28 de Abril de 2024

PLATA O PLOMO

Una historia personal

ALEJANDRO HOPE

Casi nunca es buena noticia cuando suena el teléfono a la medianoche. No lo fue ese día de julio: del otro lado de la línea, estaba mi sobrina de catorce años, llorando desesperada, informándonos que su padre, un hermano de mi esposa, estaba derrumbado en el piso, inconsciente, enfrentando un ataque feroz de asma.

Salimos corriendo hacia su casa. En el camino, mi esposa llamó al 911 y pidió una ambulancia. Pero resulta que la pandemia ha desbordado los servicios de emergencia en la ciudad: no había en la zona ninguna ambulancia pública disponible. Tras advertirnos que tendríamos que desembolsar una cantidad no despreciable, la operadora del 911 llamó a un servicio privado.

Y sí, a los pocos minutos, llegó una ambulancia. Los paramédicos, con la ayuda de unos policías (para los cuales no tengo más que gratitud y reconocimiento) bajaron a mi cuñado de su departamento, ubicado en un tercer piso de un edicio sin elevador, hasta la calle.

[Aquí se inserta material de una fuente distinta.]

-- pv_equiv track=rewrite | github.com/JoJolM/Essai_traitement_donnees | Traitement_v1/Script_Post_Traitement_v2.py | sum_elements
-- ===== SOURCE A (Python) =====
-- def sum_elements(input_list, num_elements):
--     res = []
--     longr = len(input_list)
--     start_index = num_elements
--
--     for i in range(0, longr, num_elements):
--         output_list = []
--         if i+num_elements>=longr:
--             num_elements = longr - i
--         chunk = input_list[i:i+num_elements]
--         average = sum(chunk)
--         output_list.append(average)
--         output_list = output_list * num_elements
--         res = res + output_list
--
--     return res
-- ===== SOURCE B (Python) =====
-- def sum_elements(input_list, num_elements):
--     # Prefix-sum approach: out[j] is the sum of the block containing index j,
--     # computed per element as a difference of two prefix sums.
--     if num_elements <= 0:
--         return []
--     n = len(input_list)
--     prefix = [0]
--     for x in input_list:
--         prefix.append(prefix[-1] + x)
--     k = num_elements
--     return [prefix[min(j - j % k + k, n)] - prefix[j - j % k] for j in range(n)]
-- ===== Notes on version B (the rewrite author's own statement) =====
-- stated objective: alternative
-- what changed: A's single loop over chunk starts (slice each chunk, sum it, repeat the sum, while mutating num_elements) is replaced by a prefix-sum table built once plus a per-output-index closed form: out[j] = prefix[min(j - j%k + k, n)] - prefix[j - j%k]; no slicing, no replication, no mutated loop state. Pre_ excludes num_elements = 0, where A raises ValueError (range step 0).
import Mathlib
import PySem

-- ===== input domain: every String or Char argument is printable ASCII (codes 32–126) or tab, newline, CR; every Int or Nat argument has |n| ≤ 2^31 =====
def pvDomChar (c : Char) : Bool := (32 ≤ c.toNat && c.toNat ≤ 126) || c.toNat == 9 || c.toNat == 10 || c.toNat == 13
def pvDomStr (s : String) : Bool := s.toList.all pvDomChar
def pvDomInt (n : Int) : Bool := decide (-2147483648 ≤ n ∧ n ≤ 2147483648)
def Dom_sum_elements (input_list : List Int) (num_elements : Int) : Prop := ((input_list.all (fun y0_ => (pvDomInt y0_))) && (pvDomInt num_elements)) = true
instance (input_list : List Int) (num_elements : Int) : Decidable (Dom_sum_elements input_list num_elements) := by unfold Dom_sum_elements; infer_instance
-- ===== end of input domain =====

-- B replaces A's chunk loop (sum each slice, repeat it) by a prefix-sum table and a
-- per-output-index closed form (alternative decomposition; same asymptotic cost).

-- ===== PORT A =====
-- Loop 'for i in range(0, longr, num_elements)' over mutable state (res, num_elements).
-- 'output_list * num_elements' (Python list repetition, empty for counts ≤ 0) is
-- List.replicate ne.toNat, exact since toNat sends negatives to 0.
def sum_elements (input_list : List Int) (num_elements : Int) : List Int :=
  let longr : Int := input_list.length
  ((PySem.List.pyRange 0 longr num_elements).foldl
    (fun (st : List Int × Int) i =>
      let ne := if i + st.2 ≥ longr then longr - i else st.2
      let chunk := PySem.List.slice input_list (some i) (some (i + ne))
      let average := chunk.sum
      let output_list := List.replicate ne.toNat average
      (st.1 ++ output_list, ne))
    ([], num_elements)).1

-- ===== PORT B =====
-- prefix[-1] is pyGetD … (-1) 0: the prefix list is never empty, so the default 0 is
-- never used; likewise both comprehension indices always lie in [0, len(prefix)).
def sum_elements_alt (input_list : List Int) (num_elements : Int) : List Int :=
  if num_elements ≤ 0 then []
  else
    let n : Int := input_list.length
    let pre := input_list.foldl (fun ps x => ps ++ [PySem.List.pyGetD ps (-1) 0 + x]) [(0 : Int)]
    let k := num_elements
    (PySem.List.pyRange 0 n 1).map (fun j =>
      PySem.List.pyGetD pre (min (j - PySem.Int.mod j k + k) n) 0
      - PySem.List.pyGetD pre (j - PySem.Int.mod j k) 0)

-- ===== PRECONDITION & SPEC =====
-- Pre_ excludes only num_elements = 0, where Python's range(0, len, 0) raises ValueError in A.
def Pre_sum_elements (input_list : List Int) (num_elements : Int) : Prop := num_elements ≠ 0
instance (input_list : List Int) (num_elements : Int) : Decidable (Pre_sum_elements input_list num_elements) := by unfold Pre_sum_elements; infer_instance
def pvWitness_sum_elements : List Int × Int := ([1, 2, 3, 4, 5], 2)

def Spec_sum_elements (input_list : List Int) (num_elements : Int) (out : List Int) : Prop := out = sum_elements_alt input_list num_elements
instance (input_list : List Int) (num_elements : Int) (out : List Int) : Decidable (Spec_sum_elements input_list num_elements out) := by unfold Spec_sum_elements; infer_instance

-- ===== CLAIM (what is proved, stated in full; the proofs are below) =====
def Claim_equal_sum_elements : Prop := ∀ (input_list : List Int) (num_elements : Int), Dom_sum_elements input_list num_elements → Pre_sum_elements input_list num_elements → Spec_sum_elements input_list num_elements (sum_elements input_list num_elements)

-- ===== LEMMAS AND PROOFS =====

-- range(a, b, s) for positive s and a < b starts with a.
lemma pyRange_pos_cons (a b s : Int) (hs : 0 < s) (hab : a < b) :
    PySem.List.pyRange a b s = a :: PySem.List.pyRange (a + s) b s := by
  rw [PySem.List.pyRange_of_pos _ _ hs, PySem.List.pyRange_of_pos _ _ hs]
  have hd : (b - a + s - 1) / s = (b - a - 1) / s + 1 := by
    rw [show b - a + s - 1 = (b - a - 1) + 1 * s by ring,
        Int.add_mul_ediv_right _ _ (by omega : s ≠ 0)]
  have hnn : 0 ≤ (b - a - 1) / s := Int.ediv_nonneg (by omega) (by omega)
  have hcnt : ((b - a + s - 1) / s).toNat = ((b - a - 1) / s).toNat + 1 := by
    omega
  rw [if_pos hab, hcnt, List.range_succ_eq_map, List.map_cons, List.map_map]
  refine List.cons_eq_cons.mpr ⟨by simp, ?_⟩
  by_cases h : a + s < b
  · rw [if_pos h]
    have : b - (a + s) + s - 1 = b - a - 1 := by ring
    rw [this]
    apply List.map_congr_left
    intro k _
    simp only [Function.comp_apply]
    push_cast
    ring
  · rw [if_neg h]
    have h0 : (b - a - 1) / s = 0 :=
      Int.ediv_eq_zero_of_lt (by omega) (by omega)
    simp [h0]

-- range(a, b, s) for positive s and b ≤ a is empty.
lemma pyRange_pos_nil (a b s : Int) (hs : 0 < s) (hab : b ≤ a) :
    PySem.List.pyRange a b s = [] := by
  rw [PySem.List.pyRange_of_pos _ _ hs, if_neg (by omega)]
  simp

-- range(a, b, s) for negative s and a ≤ b is empty.
lemma pyRange_neg_nil (a b s : Int) (hs : s < 0) (hab : a ≤ b) :
    PySem.List.pyRange a b s = [] := by
  rw [PySem.List.pyRange_of_neg _ _ hs, if_neg (by omega)]
  simp

-- A slice clamps: once the stop index passes the length, it equals stopping at the length.
lemma slice_clamp (xs : List Int) (a b c : Int) (ha : 0 ≤ a)
    (hb : (xs.length : Int) ≤ b) (hc : (xs.length : Int) ≤ c) :
    PySem.List.slice xs (some a) (some b) = PySem.List.slice xs (some a) (some c) := by
  rw [PySem.List.slice_toNat xs ha (by omega), PySem.List.slice_toNat xs ha (by omega)]
  rw [List.take_of_length_le (by simp; omega), List.take_of_length_le (by simp; omega)]

-- A's fold with mutable num_elements agrees with the pure chunk fold.
lemma loop_eq (xs : List Int) (num : Int) (hnum : 0 < num) :
    ∀ (k : Nat) (a : Int) (res : List Int), 0 ≤ a → ((xs.length : Int) - a).toNat ≤ k →
      ((PySem.List.pyRange a (xs.length : Int) num).foldl
        (fun (st : List Int × Int) i =>
          let ne := if i + st.2 ≥ (xs.length : Int) then (xs.length : Int) - i else st.2
          (st.1 ++ List.replicate ne.toNat
            (PySem.List.slice xs (some i) (some (i + ne))).sum, ne))
        (res, num)).1
      = (PySem.List.pyRange a (xs.length : Int) num).foldl
          (fun r i => r ++ List.replicate (min num ((xs.length : Int) - i)).toNat
            (PySem.List.slice xs (some i) (some (i + num))).sum) res := by
  intro k
  induction k with
  | zero =>
    intro a res ha hk
    rw [pyRange_pos_nil _ _ _ hnum (by omega)]
    rfl
  | succ k ih =>
    intro a res ha hk
    by_cases hab : a < (xs.length : Int)
    · rw [pyRange_pos_cons _ _ _ hnum hab]
      simp only [List.foldl_cons]
      by_cases h : a + num ≥ (xs.length : Int)
      · rw [if_pos h]
        have hmin : min num ((xs.length : Int) - a) = (xs.length : Int) - a := by omega
        have hslice : PySem.List.slice xs (some a) (some ((xs.length : Int)))
            = PySem.List.slice xs (some a) (some (a + num)) :=
          slice_clamp xs a _ _ ha (by omega) (by omega)
        rw [pyRange_pos_nil _ _ _ hnum (by omega)]
        simp [hmin, hslice]
      · rw [if_neg h]
        have hmin : min num ((xs.length : Int) - a) = num := by omega
        rw [hmin]
        exact ih (a + num) _ (by omega) (by omega)
    · rw [pyRange_pos_nil _ _ _ hnum (by omega)]
      rfl

-- B's prefix loop builds the table of prefix sums.
lemma prefix_eq (xs : List Int) :
    xs.foldl (fun ps x => ps ++ [PySem.List.pyGetD ps (-1) 0 + x]) [(0 : Int)]
    = (List.range (xs.length + 1)).map (fun i => (xs.take i).sum) := by
  induction xs using List.reverseRecOn with
  | nil => simp
  | append_singleton ys x ih =>
    rw [List.foldl_append, ih, List.foldl_cons, List.foldl_nil]
    have h1 : List.range (ys.length + 1) = List.range ys.length ++ [ys.length] :=
      List.range_succ
    have h2 : (ys ++ [x]).length + 1 = (ys.length + 1) + 1 := by simp
    rw [h1, List.map_append, List.map_singleton,
        PySem.List.pyGetD_neg_one_append_singleton, h2,
        List.range_succ (n := ys.length + 1), List.map_append, List.map_singleton,
        h1, List.map_append, List.map_singleton]
    have hcong : List.map (fun i => ((ys ++ [x]).take i).sum) (List.range ys.length)
        = List.map (fun i => (ys.take i).sum) (List.range ys.length) := by
      apply List.map_congr_left
      intro i hi
      rw [List.take_append_of_le_length (le_of_lt (List.mem_range.mp hi))]
    have e1 : (ys ++ [x]).take ys.length = ys := by
      rw [List.take_append_of_le_length le_rfl, List.take_length]
    have e2 : (ys ++ [x]).take (ys.length + 1) = ys ++ [x] :=
      List.take_of_length_le (by simp)
    rw [hcong, e1, e2, List.take_length, List.sum_append, List.append_assoc,
        List.append_assoc]
    simp

-- Reading the prefix table at an in-range index.
lemma prefix_get (xs : List Int) (i : Int) (h0 : 0 ≤ i) (h1 : i ≤ (xs.length : Int)) :
    PySem.List.pyGetD ((List.range (xs.length + 1)).map (fun i => (xs.take i).sum)) i 0
    = (xs.take i.toNat).sum := by
  rw [PySem.List.pyGetD_eq_getElem _ _ h0 (by simp; omega)]
  rw [List.getElem_map, List.getElem_range]

-- A slice's sum is a difference of prefix sums (with the clamped upper bound).
lemma slice_sum_eq (xs : List Int) (a k : Int) (ha : 0 ≤ a) (hk : 0 < k) :
    (PySem.List.slice xs (some a) (some (a + k))).sum
    = (xs.take (min (a + k) (xs.length : Int)).toNat).sum - (xs.take a.toNat).sum := by
  rw [PySem.List.slice_toNat xs ha (by omega)]
  have hT : (a + k).toNat = a.toNat + k.toNat := by omega
  have hsplit : xs.take (a.toNat + k.toNat)
      = xs.take a.toNat ++ (xs.drop a.toNat).take k.toNat := List.take_add
  have hmin : xs.take (min (a + k) (xs.length : Int)).toNat = xs.take (a.toNat + k.toNat) := by
    by_cases h : a + k ≤ (xs.length : Int)
    · rw [min_eq_left h, hT]
    · rw [min_eq_right (by omega)]
      rw [List.take_of_length_le (by omega), List.take_of_length_le (by omega)]
  rw [hT, show a.toNat + k.toNat - a.toNat = k.toNat from by omega, hmin, hsplit,
      List.sum_append]
  ring

-- Inside one block [a, a+k) with k ∣ a, flooring j to its block start gives a.
lemma block_start (a k j : Int) (hk : 0 < k) (hdvd : k ∣ a) (h1 : a ≤ j) (h2 : j < a + k) :
    j - PySem.Int.mod j k = a := by
  obtain ⟨m, rfl⟩ := hdvd
  rw [PySem.Int.mod_eq_emod_of_pos hk]
  have : j = (j - k * m) + k * m := by ring
  rw [this, Int.add_mul_emod_self_left, Int.emod_eq_of_lt (by omega) (by omega)]
  ring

Pero entonces surgió un dilema: ¿adónde lo llevamos? Todos los hospitales públicos cercanos han sido reconvertidos en espacios para la atención de pacientes Covid. Pero esto era otra cosa: un ataque asmático, combinado probablemente con un infarto. Mi cuñado no había tenido ningún signo ni síntoma del virus: no había experimentado fiebre, ni tos, ni perdida de olfato, ni dolor de articulaciones, ni diarrea, ni nada que pudiese indicar la presencia de SARS-COV2.

Con ese cuadro, según nos dijeron los paramédicos, no lo iban a aceptar en ninguna clínica Covid. Además, aún en el caso de que lo aceptaran, tendríamos que esperar para ingresarlo un tiempo que mi cuñado no tenía.

Entonces decidimos llevarlo a un hospital privado cercano que, de acuerdo a los paramédicos, “no era Covid”. Y no, no lo era, pero eso supuso un problema que no habíamos anticipado: para ingresarlo, tenían que hacerle primero una prueba rápida para descartar que tuviese Covid. Por protocolo, nos dijeron. Pero resulta que el laboratorista no estaba presente y todo el proceso de testeo iba a tomar unos 20 minutos, aproximadamente.

Demasiado tiempo.

El conductor de la ambulancia nos recomendó que nos fuéramos a otro hospital, que la situación era urgente. Eso hicimos, pero resultó inútil: mi cuñado murió en el traslado. Tenía 43 años y dejó a dos hijas menores de edad.

Nuestra historia no es única ni especial. Con toda probabilidad, muchas familias han realizado en estas semanas peregrinajes similares al nuestro, buscando de hospital en hospital dónde atender una urgencia médica, tratando de navegar el mismo laberinto kafkiano: si el paciente no es portador del virus, no puede recibir cuidados en los hospitales Covid porque a) no lo aceptan y b) puede contagiarse, pero tampoco puede ingresar a muchas clínicas que no están designadas como Covid sin antes ser sujeto a una prueba que demuestre que no tiene la enfermedad. Es muy probable que, en esa trampa, mucha gente esté muriendo.

Esto me lleva a sospechar que los hospitales tienen capacidad porque están poniendo ltros para rechazar a pacientes, aún si son casos críticos que llegan a urgencias. Eso puede estar sucediendo porque el gobierno ha convertido a la disponibilidad de camas hospitalarias en la única métrica de éxito en la atención a la pandemia.

Entonces sí, hay muchas camas vacías, pero muchos féretros llenos y muchas familias enlutadas. Como la mía.